Facing Race: A National Conference in St. Louis, MO — November 20-22, 2024

Clara Cantor

Community Organizer | Seattle Neighborhood Greenways
Pronouns: she/her
Clara Cantor, from Seattle, Washington, is a passionate community builder with a background in community organizing and leadership development. Clara is a Community Organizer for Seattle Neighborhood Greenways, a grassroots transportation organization advocating for safety and accessibility for people walking, rolling, biking, and riding transit. She has been an active member of the Puget Sound Cohort on Equity, Infrastructure, and Environment since 2018 and has organized and led trainings and workshops for a wide variety of audiences. Clara enjoys making art, befriending neighbors, building community, and local political advocacy.

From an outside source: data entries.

-- pv_equiv track=rewrite | github.com/VlaTal1/decision_making_theory | lb6/utils.py | filter_votes
-- ===== SOURCE A (Python) =====
-- def filter_votes(voting_profile: dict[tuple, int], alternatives: list[str]) -> dict[tuple, int]:
--     filtered_voting_profile = {}
--
--     for vote, amount in voting_profile.items():
--         new_vote = []
--         for value in vote:
--             if value in alternatives:
--                 new_vote.append(value)
--
--         if tuple(new_vote) in filtered_voting_profile.keys():
--             filtered_voting_profile[tuple(new_vote)] += amount
--         else:
--             filtered_voting_profile[tuple(new_vote)] = amount
--
--     return filtered_voting_profile
-- ===== SOURCE B (Python) =====
-- def filter_votes(voting_profile: dict[tuple, int], alternatives: list[str]) -> dict[tuple, int]:
--     allowed = set(alternatives)
--     pairs = [(tuple(v for v in vote if v in allowed), amount)
--              for vote, amount in voting_profile.items()]
--     keys = []
--     for key, _ in pairs:
--         if key not in keys:
--             keys.append(key)
--     return {key: sum(a for k, a in pairs if k == key) for key in keys}
-- ===== Notes on version B (the rewrite author's own statement) =====
-- stated objective: alternative
-- what changed: Replaces A's single-pass hash accumulation with a map-then-group-by decomposition: one pass builds the (filtered key, amount) pairs, the distinct keys are collected in first-occurrence order, and each output count is a per-key sum over the pair list.
import Mathlib
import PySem

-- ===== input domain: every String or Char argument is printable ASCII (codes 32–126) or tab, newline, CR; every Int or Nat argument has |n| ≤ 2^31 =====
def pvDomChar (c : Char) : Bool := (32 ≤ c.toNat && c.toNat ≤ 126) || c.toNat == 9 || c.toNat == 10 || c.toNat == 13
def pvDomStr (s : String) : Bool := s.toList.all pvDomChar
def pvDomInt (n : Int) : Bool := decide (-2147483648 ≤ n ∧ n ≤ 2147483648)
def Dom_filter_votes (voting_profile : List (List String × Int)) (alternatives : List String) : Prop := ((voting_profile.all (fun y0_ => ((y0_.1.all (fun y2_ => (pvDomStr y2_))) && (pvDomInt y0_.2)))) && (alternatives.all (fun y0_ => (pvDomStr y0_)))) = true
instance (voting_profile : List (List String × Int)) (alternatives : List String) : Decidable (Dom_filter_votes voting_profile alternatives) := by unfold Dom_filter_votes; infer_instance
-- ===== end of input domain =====

-- B changes the decomposition only (map, dedupe keys, per-key sums) — same results, similar cost.

-- ===== PORT A =====
def filter_votes (voting_profile : List (List String × Int)) (alternatives : List String) : List (List String × Int) :=
  (voting_profile.foldl (fun d p =>
      let new_vote := p.1.foldl (fun acc value => if alternatives.contains value then acc ++ [value] else acc) ([] : List String)
      if d.contains new_vote then d.insert new_vote (d.getD new_vote 0 + p.2)
      else d.insert new_vote p.2)
    (PySem.Dict.empty : PySem.Dict (List String) Int)).items

-- ===== PORT B =====
def filter_votes_alt (voting_profile : List (List String × Int)) (alternatives : List String) : List (List String × Int) :=
  let allowed := PySem.Set.ofList alternatives
  let pairs := voting_profile.map (fun p => (p.1.filter (fun v => PySem.Set.contains allowed v), p.2))
  let keys := pairs.foldl (fun ks p => if ks.contains p.1 then ks else ks ++ [p.1]) ([] : List (List String))
  keys.map (fun k => (k, ((pairs.filter (fun p => p.1 == k)).map (·.2)).sum))

-- ===== PRECONDITION & SPEC =====
def Spec_filter_votes (voting_profile : List (List String × Int)) (alternatives : List String) (out : List (List String × Int)) : Prop := out = filter_votes_alt voting_profile alternatives
instance (voting_profile : List (List String × Int)) (alternatives : List String) (out : List (List String × Int)) : Decidable (Spec_filter_votes voting_profile alternatives out) := by unfold Spec_filter_votes; infer_instance

-- ===== CLAIM (what is proved, stated in full; the proofs are below) =====
def Claim_equal_filter_votes : Prop := ∀ (voting_profile : List (List String × Int)) (alternatives : List String), Dom_filter_votes voting_profile alternatives → Spec_filter_votes voting_profile alternatives (filter_votes voting_profile alternatives)

-- ===== LEMMAS AND PROOFS =====

-- the uniform aggregation step both sides reduce to
def pvStep (d : PySem.Dict (List String) Int) (p : List String × Int) : PySem.Dict (List String) Int :=
  d.insert p.1 (d.getD p.1 0 + p.2)

lemma pvStepA_eq (d : PySem.Dict (List String) Int) (k : List String) (a : Int) :
    (if d.contains k then d.insert k (d.getD k 0 + a) else d.insert k a) = pvStep d (k, a) := by
  unfold pvStep
  by_cases h : d.contains k = true
  · simp [h]
  · simp [h, PySem.Dict.getD_of_not_contains d 0 (by simpa using h)]

lemma pvGetD_foldl (ps : List (List String × Int)) (d : PySem.Dict (List String) Int) (k : List String) :
    (ps.foldl pvStep d).getD k 0 = d.getD k 0 + ((ps.filter (fun p => p.1 == k)).map (·.2)).sum := by
  induction ps generalizing d with
  | nil => simp
  | cons p ps ih =>
      simp only [List.foldl_cons, ih, List.filter_cons]
      rcases eq_or_ne p.1 k with h | h
      · simp [pvStep, h, PySem.Dict.getD_insert_self]
        ring
      · have hb : (p.1 == k) = false := by simpa using h
        simp [pvStep, PySem.Dict.getD_insert, hb, Ne.symm h]

-- ===== VERDICT =====
theorem filter_votes_spec : Claim_equal_filter_votes := by
  intro vp alts _
  unfold Spec_filter_votes filter_votes filter_votes_alt
  have hkey : ∀ vote : List String,
      vote.foldl (fun acc value => if alts.contains value then acc ++ [value] else acc) ([] : List String)
        = vote.filter (fun v => PySem.Set.contains (PySem.Set.ofList alts) v) := by
    intro vote
    rw [PySem.List.foldl_append_if]
    simp only [List.nil_append, List.map_id']
    apply List.filter_congr
    intro v _
    simp [PySem.Set.contains_eq_listContains, PySem.Set.mem_ofList]
  set ps : List (List String × Int) :=
      vp.map (fun p => (p.1.filter (fun v => PySem.Set.contains (PySem.Set.ofList alts) v), p.2)) with hps
  have hA : vp.foldl (fun d p =>
      let new_vote := p.1.foldl (fun acc value => if alts.contains value then acc ++ [value] else acc) ([] : List String)
      if d.contains new_vote then d.insert new_vote (d.getD new_vote 0 + p.2)
      else d.insert new_vote p.2) (PySem.Dict.empty : PySem.Dict (List String) Int)
      = ps.foldl pvStep PySem.Dict.empty := by
    rw [hps, List.foldl_map]
    congr 1
    funext d p
    show (if _ then _ else _) = _
    rw [hkey p.1]
    exact pvStepA_eq d _ p.2
  have hstep : pvStep = fun (d : PySem.Dict (List String) Int) (p : List String × Int) =>
      d.insert p.1 (d.getD p.1 0 + p.2) := rfl
  have hkeys : ps.foldl (fun ks p => if ks.contains p.1 then ks else ks ++ [p.1]) ([] : List (List String))
      = (ps.foldl pvStep (PySem.Dict.empty : PySem.Dict (List String) Int)).keys := by
    rw [hstep, PySem.Dict.keys_foldl_insert_key (key := fun p : List String × Int => p.1)
      (f := fun d x => d.getD x.1 0 + x.2)]
    have he : (PySem.Dict.empty : PySem.Dict (List String) Int).keys = ([] : List (List String)) := by simp
    rw [he, PySem.Set.update_map_eq_foldl_add]
    rfl
  have hnd : (ps.foldl pvStep (PySem.Dict.empty : PySem.Dict (List String) Int)).keys.Nodup := by
    rw [hstep]
    exact PySem.Dict.nodup_keys_foldl_insert_key ps (fun p : List String × Int => p.1)
      (fun d x => d.getD x.1 0 + x.2) PySem.Dict.empty (by simp)
  rw [hA]
  dsimp only
  rw [PySem.Dict.items_eq_map_keys _ hnd 0, ← hkeys]
  apply List.map_congr_left
  intro k _
  rw [pvGetD_foldl]
  simp [hps, PySem.Set.contains_eq_listContains, PySem.Set.mem_ofList]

Presentations from Facing Race 2020

Beyond checking a box - a toolkit to strengthen your organization’s racial equity practices

Is your organization committed to working towards racial equity, but struggling to create a tangible work plan or to identify your next steps? This workshop will introduce a collaboratively-created racial equity assessment tool that helps organizations and coalitions create workable next steps for internal and external practices and policies, wherever they are in their racial equity learning and journey. You’ll get hands-on practice, a chance to work collaboratively with other racial equity leaders, and tools to take home with you that outline a clear path forward for you and your organization.

This racial equity assessment tool was created communally by the Puget Sound Cohort on Equity, Infrastructure, and the Environment to answer the question of how multiracial coalitions hold each other and themselves accountable in a way that advances racial equity, and what that can that look like in practice. The toolkit is designed to assist white-led or majority-white organizations in self-identifying their current level of racial equity accountability and provides concrete next steps for organizations to follow, wherever they are in their racial equity practice.

In this workshop we will walk through the assessment tool’s four levels of accountability: individual, organizational, with community, and in building solidarity with other organizations. Participants will reflect on their own organizations and discuss next steps, resources, and continued learning tailored to each aspect and level of racial equity practice.